In the entries below, find the line with "Or.inr hr, hh⟩" and the line with "obtain ⟨hnd, hmem⟩"; give again those lines and every line between them, exactly.
::: Data provided
def bUseStep (acc : List (String × String × Int) × Int × Bool) (ev : String × String × String) :
    List (String × String × Int) × Int × Bool :=
  match acc, ev with
  | (events, use, first), (date, time, s) =>
    let use :=
      if first then (if s = "out" then 1 else 0)
      else if s = "out" then use + 1
      else if s = "in" then use - 1
      else use
    (events ++ [(date, time, use)], use, false)

def do_gnuplot_stats_alt (result_list : List (String × String × String × String × String × String)) : (List (String × List (String × String × Int))) × List String :=
  match result_list.foldl bCollect (PySem.Dict.empty, [], PySem.Set.empty) with
  | (groups, module_list, _) =>
    let stats := module_list.foldl
      (fun stats md =>
        stats.insert md (((groups.getD md []).foldl bUseStep ([], 0, true)).1.reverse))
      PySem.Dict.empty
    (stats.items, module_list)

-- ===== PRECONDITION & SPEC =====
def Spec_do_gnuplot_stats (result_list : List (String × String × String × String × String × String)) (out : (List (String × List (String × String × Int))) × List String) : Prop := out = do_gnuplot_stats_alt result_list
instance (result_list : List (String × String × String × String × String × String)) (out : (List (String × List (String × String × Int))) × List String) : Decidable (Spec_do_gnuplot_stats result_list out) := by unfold Spec_do_gnuplot_stats; infer_instance

-- ===== CLAIM (what is proved, stated in full; the proofs are below) =====
def Claim_equal_do_gnuplot_stats : Prop := ∀ (result_list : List (String × String × String × String × String × String)), Dom_do_gnuplot_stats result_list → Spec_do_gnuplot_stats result_list (do_gnuplot_stats result_list)

-- ===== LEMMAS AND PROOFS =====

-- B's per-module value: accumulated usage list, newest event first
def pvVal (groups : PySem.Dict String (List (String × String × String))) (m : String) :
    List (String × String × Int) :=
  ((groups.getD m []).foldl bUseStep ([], 0, true)).1.reverse

-- A's record action (the non-deduplicated tail of aStep), named for the proofs
def pvARecord (module_list : List String)
    (stats : PySem.Dict String (List (String × String × Int)))
    (date time state md : String) :
    List String × PySem.Dict String (List (String × String × Int)) :=
  let (module_list, stats) :=
    if md ∈ module_list then (module_list, stats)
    else (module_list ++ [md], stats.insert md [])
  let event_list := stats.getD md []
  let use :=
    match event_list with
    | [] => init_use_upon_state state
    | (_, _, u) :: _ => update_use_value_upon_state state u
  (module_list, stats.insert md ((date, time, use) :: event_list))

-- the simulation invariant between A's loop state and B's first-pass state
def pvInv (module_list : List String)
    (stats : PySem.Dict String (List (String × String × Int)))
    (groups : PySem.Dict String (List (String × String × String))) : Prop :=
  stats.items = module_list.map (fun m => (m, pvVal groups m)) ∧
  groups.keys = module_list ∧ module_list.Nodup

-- shape invariant of B's accumulator: the flag marks emptiness, and the
-- accumulated use equals the use stored in the last emitted tuple
def pvGood (st : List (String × String × Int) × Int × Bool) : Prop :=
  (st.2.2 = true ∧ st.1 = []) ∨
  (st.2.2 = false ∧ ∃ pre d t, st.1 = pre ++ [(d, t, st.2.1)])
-- pv_equiv track=rewrite | github.com/cpendergraft98/UO-Coursework | CIS 211 - Computer Science 2/Projects-Mini/waldo-mini-master/waldo.py | all_col_exists_waldo
-- ===== SOURCE A (Python) =====
-- def all_col_exists_waldo(collection) -> bool:  #Done #Tricky
--     exists = True
--     if len(collection) == 0:
--         return True
--     for col in range(len(collection[0])):
--         value = 0
--         for row in range(len(collection)):
--             if collection[row][col] == 'W':
--                 value += 1
--         if value >= 1:
--             exists = True
--         else:
--             return False
--     return exists
-- ===== SOURCE B (Python) =====
-- def all_col_exists_waldo(collection) -> bool:
--     if len(collection) == 0:
--         return True
--     ncols = len(collection[0])
--     seen = set()
--     for row in collection:
--         for col in range(ncols):
--             if row[col] == 'W':
--                 seen.add(col)
--     return len(seen) == ncols
-- ===== Notes on version B (the rewrite author's own statement) =====
-- stated objective: alternative
-- what changed: Replaces A's column-major double loop (per-column count of W's with early return) by a single row-major pass that collects the satisfied column indices in a set and compares its size to the number of columns at the end.
-- outside the precondition, e.g. on all_col_exists_waldo([['x', 'y'], ['x']]): A returns False, B raises IndexError
import Mathlib
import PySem

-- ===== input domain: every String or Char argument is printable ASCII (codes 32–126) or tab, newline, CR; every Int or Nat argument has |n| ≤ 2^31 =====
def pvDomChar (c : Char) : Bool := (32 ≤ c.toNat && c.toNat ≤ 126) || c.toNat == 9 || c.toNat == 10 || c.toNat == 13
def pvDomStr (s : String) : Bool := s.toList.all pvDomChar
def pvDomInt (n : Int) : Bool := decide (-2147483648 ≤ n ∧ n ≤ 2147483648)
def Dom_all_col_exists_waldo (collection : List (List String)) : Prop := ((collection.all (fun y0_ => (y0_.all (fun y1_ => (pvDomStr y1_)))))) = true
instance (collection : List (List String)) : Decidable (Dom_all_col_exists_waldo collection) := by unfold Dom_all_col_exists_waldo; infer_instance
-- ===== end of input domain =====

-- B replaces A's column-major count-and-early-return loops by one row-major pass
-- collecting satisfied columns in a set (objective: alternative; equal return value on Pre_).

-- ===== PORT A =====
-- inner 'for row in range(len(collection))' loop: counts rows with collection[row][col] == 'W'.
-- Indexing is ported with getD; exact under Pre_ (all indices are then in range).
def waldoColCount (collection : List (List String)) (col : Nat) : Nat :=
  (List.range collection.length).foldl
    (fun value row => if (collection.getD row []).getD col "" == "W" then value + 1 else value) 0

-- outer 'for col in range(len(collection[0]))' loop with the early 'return False'
def waldoLoop (collection : List (List String)) : List Nat → Bool
  | [] => true
  | col :: rest => if waldoColCount collection col ≥ 1 then waldoLoop collection rest else false

def all_col_exists_waldo (collection : List (List String)) : Bool :=
  if collection.length == 0 then true
  else waldoLoop collection (List.range (collection.headD []).length)

-- ===== PORT B =====
def all_col_exists_waldo_alt (collection : List (List String)) : Bool :=
  if collection.length == 0 then true
  else
    let ncols := (collection.headD []).length
    let seen : PySem.Set Nat :=
      collection.foldl
        (fun seen row =>
          (List.range ncols).foldl
            (fun seen col => if row.getD col "" == "W" then PySem.Set.add seen col else seen)
            seen)
        PySem.Set.empty
    PySem.Set.len seen == (ncols : Int)

-- ===== PRECONDITION & SPEC =====
-- Pre_ excludes ragged collections (some row shorter than the first row): there Python A either
-- raises IndexError or returns False only via an early return hit before the short row, while B raises.
def Pre_all_col_exists_waldo (collection : List (List String)) : Prop :=
  ∀ row ∈ collection, (collection.headD []).length ≤ row.length
instance (collection : List (List String)) : Decidable (Pre_all_col_exists_waldo collection) := by unfold Pre_all_col_exists_waldo; infer_instance
def pvWitness_all_col_exists_waldo : List (List String) := [["W", "x"], ["y", "W"]]
def Spec_all_col_exists_waldo (collection : List (List String)) (out : Bool) : Prop := out = all_col_exists_waldo_alt collection
instance (collection : List (List String)) (out : Bool) : Decidable (Spec_all_col_exists_waldo collection out) := by unfold Spec_all_col_exists_waldo; infer_instance

-- ===== CLAIM (what is proved, stated in full; the proofs are below) =====
def Claim_equal_all_col_exists_waldo : Prop := ∀ (collection : List (List String)), Dom_all_col_exists_waldo collection → Pre_all_col_exists_waldo collection → Spec_all_col_exists_waldo collection (all_col_exists_waldo collection)

-- ===== LEMMAS AND PROOFS =====

-- the W-in-column test both programs make on a row
def waldoHit (col : Nat) (row : List String) : Bool := row.getD col "" == "W"

theorem waldo_foldl_count {α : Type} (p : α → Bool) (l : List α) (v : Nat) :
    l.foldl (fun v x => if p x then v + 1 else v) v = v + l.countP p := by
  induction l generalizing v with
  | nil => simp
  | cons a l ih =>
    simp only [List.foldl_cons, List.countP_cons, ih]
    by_cases h : p a = true
    · simp [h]; omega
    · simp [h]

theorem waldoColCount_eq_countP (collection : List (List String)) (col : Nat) :
    waldoColCount collection col
      = (List.range collection.length).countP (fun row => waldoHit col (collection.getD row [])) := by
  unfold waldoColCount waldoHit
  exact (waldo_foldl_count (fun row => (collection.getD row []).getD col "" == "W")
    (List.range collection.length) 0).trans (Nat.zero_add _)

theorem waldo_getD_eq {α : Type} (d : α) (l : List α) {i : Nat} (hi : i < l.length) :
    l.getD i d = l[i] := by
  simp [List.getD_eq_getElem?_getD, List.getElem?_eq_getElem hi]

theorem waldo_exists_range_getD {α : Type} (d : α) (l : List α) (p : α → Bool) :
    (∃ i ∈ List.range l.length, p (l.getD i d)) ↔ ∃ x ∈ l, p x := by
  constructor
  · rintro ⟨i, hi, hp⟩
    rw [List.mem_range] at hi
    exact ⟨l[i], List.getElem_mem hi, by rwa [waldo_getD_eq d l hi] at hp⟩
  · rintro ⟨x, hx, hp⟩
    obtain ⟨i, hi, rfl⟩ := List.mem_iff_getElem.mp hx
    exact ⟨i, List.mem_range.mpr hi, by rwa [waldo_getD_eq d l hi]⟩

theorem waldoColCount_pos_iff (collection : List (List String)) (col : Nat) :
    (waldoColCount collection col ≥ 1) ↔ collection.any (fun row => waldoHit col row) = true := by
  rw [waldoColCount_eq_countP, List.any_eq_true]
  have hpos := List.countP_pos_iff (p := fun row => waldoHit col (collection.getD row []))
      (l := List.range collection.length)
  constructor
  · intro h
    exact (waldo_exists_range_getD [] collection (waldoHit col)).mp (hpos.mp (by omega))
  · intro h
    have := hpos.mpr ((waldo_exists_range_getD [] collection (waldoHit col)).mpr h)
    omega

theorem waldoLoop_eq_all (collection : List (List String)) (cols : List Nat) :
    waldoLoop collection cols
      = cols.all (fun col => collection.any (fun row => waldoHit col row)) := by
  induction cols with
  | nil => rfl
  | cons c cols ih =>
    simp only [waldoLoop, List.all_cons]
    by_cases h : waldoColCount collection c ≥ 1
    · simp [h, (waldoColCount_pos_iff collection c).mp h, ih]
    · have hfalse : collection.any (fun row => waldoHit c row) = false := by
        rcases Bool.eq_false_or_eq_true (collection.any fun row => waldoHit c row) with h' | h'
        · exact absurd ((waldoColCount_pos_iff collection c).mpr h') h
        · exact h'
      simp [h, hfalse]

theorem waldo_inner_spec (row : List String) (cols : List Nat) (s : PySem.Set Nat)
    (hnd : s.Nodup) :
    (cols.foldl (fun seen col => if row.getD col "" == "W" then PySem.Set.add seen col else seen) s).Nodup ∧
    ∀ y, y ∈ cols.foldl (fun seen col => if row.getD col "" == "W" then PySem.Set.add seen col else seen) s
        ↔ y ∈ s ∨ (y ∈ cols ∧ waldoHit y row = true) := by
  induction cols generalizing s with
  | nil => simp [hnd]
  | cons c cols ih =>
    by_cases hw : (row.getD c "" == "W") = true
    · obtain ⟨h1, h2⟩ := ih (PySem.Set.add s c) (PySem.Set.nodup_add s c hnd)
      refine ⟨?_, fun y => ?_⟩
      · simp only [List.foldl_cons]; rw [if_pos hw]; exact h1
      · simp only [List.foldl_cons]
        rw [if_pos hw, h2 y, PySem.Set.mem_add]
        constructor
        · rintro ((hs | rfl) | ⟨hc, hh⟩)
          · exact Or.inl hs
          · exact Or.inr ⟨List.mem_cons_self, by simpa [waldoHit] using hw⟩
          · exact Or.inr ⟨List.mem_cons_of_mem _ hc, hh⟩
        · rintro (hs | ⟨hc, hh⟩)
          · exact Or.inl (Or.inl hs)
          · rcases List.mem_cons.mp hc with rfl | hc
            · exact Or.inl (Or.inr rfl)
            · exact Or.inr ⟨hc, hh⟩
    · obtain ⟨h1, h2⟩ := ih s hnd
      refine ⟨?_, fun y => ?_⟩
      · simp only [List.foldl_cons]; rw [if_neg hw]; exact h1
      · simp only [List.foldl_cons]
        rw [if_neg hw, h2 y]
        constructor
        · rintro (hs | ⟨hc, hh⟩)
          · exact Or.inl hs
          · exact Or.inr ⟨List.mem_cons_of_mem _ hc, hh⟩
        · rintro (hs | ⟨hc, hh⟩)
          · exact Or.inl hs
          · rcases List.mem_cons.mp hc with rfl | hc
            · exact absurd (by simpa [waldoHit] using hh) hw
            · exact Or.inr ⟨hc, hh⟩

theorem waldo_seen_spec (ncols : Nat) (rows : List (List String)) (s : PySem.Set Nat)
    (hnd : s.Nodup) :
    (rows.foldl
        (fun seen row =>
          (List.range ncols).foldl
            (fun seen col => if row.getD col "" == "W" then PySem.Set.add seen col else seen)
            seen) s).Nodup ∧
    ∀ y, y ∈ rows.foldl
        (fun seen row =>
          (List.range ncols).foldl
            (fun seen col => if row.getD col "" == "W" then PySem.Set.add seen col else seen)
            seen) s ↔ (y ∈ s ∨ (y < ncols ∧ ∃ row ∈ rows, waldoHit y row = true)) := by
  induction rows generalizing s with
  | nil => simp [hnd]
  | cons r rows ih =>
    obtain ⟨hn1, hm1⟩ := waldo_inner_spec r (List.range ncols) s hnd
    obtain ⟨hn2, hm2⟩ := ih _ hn1
    refine ⟨hn2, fun y => ?_⟩
    simp only [List.foldl_cons]
    rw [hm2 y, hm1 y]
    simp only [List.mem_range, List.mem_cons]
    constructor
    · rintro ((hs | ⟨hlt, hh⟩) | ⟨hlt, row, hr, hh⟩)
      · exact Or.inl hs
      · exact Or.inr ⟨hlt, r, Or.inl rfl, hh⟩
      · exact Or.inr ⟨hlt, row, Or.inr hr, hh⟩
    · rintro (hs | ⟨hlt, row, (rfl | hr), hh⟩)
      · exact Or.inl (Or.inl hs)
      · exact Or.inl (Or.inr ⟨hlt, hh⟩)
      · exact Or.inr ⟨hlt, row, hr, hh⟩

theorem waldo_len_iff (n : Nat) (s : List Nat) (hnd : s.Nodup) (hlt : ∀ y ∈ s, y < n) :
    s.length = n ↔ ∀ c < n, c ∈ s := by
  have hsub : s.toFinset ⊆ Finset.range n := by
    intro x hx
    exact Finset.mem_range.mpr (hlt x (List.mem_toFinset.mp hx))
  have hcard : s.toFinset.card = s.length := List.toFinset_card_of_nodup hnd
  constructor
  · intro hlen c hc
    have heq : s.toFinset = Finset.range n :=
      Finset.eq_of_subset_of_card_le hsub (by simp [hcard, hlen])
    exact List.mem_toFinset.mp (heq ▸ Finset.mem_range.mpr hc)
  · intro h
    have hsub2 : Finset.range n ⊆ s.toFinset := by
      intro c hc
      exact List.mem_toFinset.mpr (h c (Finset.mem_range.mp hc))
    have h1 := Finset.card_le_card hsub
    have h2 := Finset.card_le_card hsub2
    simp only [hcard, Finset.card_range] at h1 h2
    omega

-- A's loop over all columns returns true iff every column has a W
theorem waldo_A_iff (collection : List (List String)) (n : Nat) :
    (waldoLoop collection (List.range n) = true)
      ↔ ∀ c < n, ∃ row ∈ collection, waldoHit c row = true := by
  rw [waldoLoop_eq_all, List.all_eq_true]
  constructor
  · intro h c hc
    simpa [List.any_eq_true] using h c (List.mem_range.mpr hc)
  · intro h c hc
    simpa [List.any_eq_true] using h c (List.mem_range.mp hc)

-- B's final size test holds iff every column has a W
theorem waldo_B_iff (n : Nat) (collection : List (List String)) :
    ((PySem.Set.len (collection.foldl
        (fun seen row =>
          (List.range n).foldl
            (fun seen col => if row.getD col "" == "W" then PySem.Set.add seen col else seen)
            seen) PySem.Set.empty) == (n : Int)) = true)
      ↔ ∀ c < n, ∃ row ∈ collection, waldoHit c row = true := by
  obtain ⟨hnd, hmem⟩ := waldo_seen_spec n collection PySem.Set.empty List.nodup_nil
  have hlt : ∀ y ∈ collection.foldl
      (fun seen row =>
        (List.range n).foldl
          (fun seen col => if row.getD col "" == "W" then PySem.Set.add seen col else seen)
          seen) PySem.Set.empty, y < n := by
    intro y hy
    rcases (hmem y).mp hy with hs | ⟨hl, _⟩
    · exact absurd hs (List.not_mem_nil)
    · exact hl
  have hlen := waldo_len_iff n _ hnd hlt
  rw [beq_iff_eq]
  unfold PySem.Set.len
  rw [Nat.cast_inj, hlen]
  constructor
  · intro h c hc
    rcases (hmem c).mp (h c hc) with hs | ⟨_, row, hr, hh⟩
    · exact absurd hs (List.not_mem_nil)
    · exact ⟨row, hr, hh⟩
  · intro h c hc
    obtain ⟨row, hr, hh⟩ := h c hc
    exact (hmem c).mpr (Or.inr ⟨hc, row, hr, hh⟩)

-- ===== VERDICT (by name: the statement is the Claim_ definition above) =====
theorem all_col_exists_waldo_spec : Claim_equal_all_col_exists_waldo := by
  intro collection _ _
  unfold Spec_all_col_exists_waldo all_col_exists_waldo all_col_exists_waldo_alt
  by_cases h0 : (collection.length == 0) = true
  · rw [if_pos h0, if_pos h0]
  · rw [if_neg h0, if_neg h0, Bool.eq_iff_iff]
    exact (waldo_A_iff collection _).trans (waldo_B_iff _ collection).symm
::::::
__Solved problem__:
      · exact Or.inr ⟨hlt, row, Or.inr hr, hh⟩
    · rintro (hs | ⟨hlt, row, (rfl | hr), hh⟩)
      · exact Or.inl (Or.inl hs)
      · exact Or.inl (Or.inr ⟨hlt, hh⟩)
      · exact Or.inr ⟨hlt, row, hr, hh⟩

theorem waldo_len_iff (n : Nat) (s : List Nat) (hnd : s.Nodup) (hlt : ∀ y ∈ s, y < n) :
    s.length = n ↔ ∀ c < n, c ∈ s := by
  have hsub : s.toFinset ⊆ Finset.range n := by
    intro x hx
    exact Finset.mem_range.mpr (hlt x (List.mem_toFinset.mp hx))
  have hcard : s.toFinset.card = s.length := List.toFinset_card_of_nodup hnd
  constructor
  · intro hlen c hc
    have heq : s.toFinset = Finset.range n :=
      Finset.eq_of_subset_of_card_le hsub (by simp [hcard, hlen])
    exact List.mem_toFinset.mp (heq ▸ Finset.mem_range.mpr hc)
  · intro h
    have hsub2 : Finset.range n ⊆ s.toFinset := by
      intro c hc
      exact List.mem_toFinset.mpr (h c (Finset.mem_range.mp hc))
    have h1 := Finset.card_le_card hsub
    have h2 := Finset.card_le_card hsub2
    simp only [hcard, Finset.card_range] at h1 h2
    omega

-- A's loop over all columns returns true iff every column has a W
theorem waldo_A_iff (collection : List (List String)) (n : Nat) :
    (waldoLoop collection (List.range n) = true)
      ↔ ∀ c < n, ∃ row ∈ collection, waldoHit c row = true := by
  rw [waldoLoop_eq_all, List.all_eq_true]
  constructor
  · intro h c hc
    simpa [List.any_eq_true] using h c (List.mem_range.mpr hc)
  · intro h c hc
    simpa [List.any_eq_true] using h c (List.mem_range.mp hc)

-- B's final size test holds iff every column has a W
theorem waldo_B_iff (n : Nat) (collection : List (List String)) :
    ((PySem.Set.len (collection.foldl
        (fun seen row =>
          (List.range n).foldl
            (fun seen col => if row.getD col "" == "W" then PySem.Set.add seen col else seen)
            seen) PySem.Set.empty) == (n : Int)) = true)
      ↔ ∀ c < n, ∃ row ∈ collection, waldoHit c row = true := by
  obtain ⟨hnd, hmem⟩ := waldo_seen_spec n collection PySem.Set.empty List.nodup_nil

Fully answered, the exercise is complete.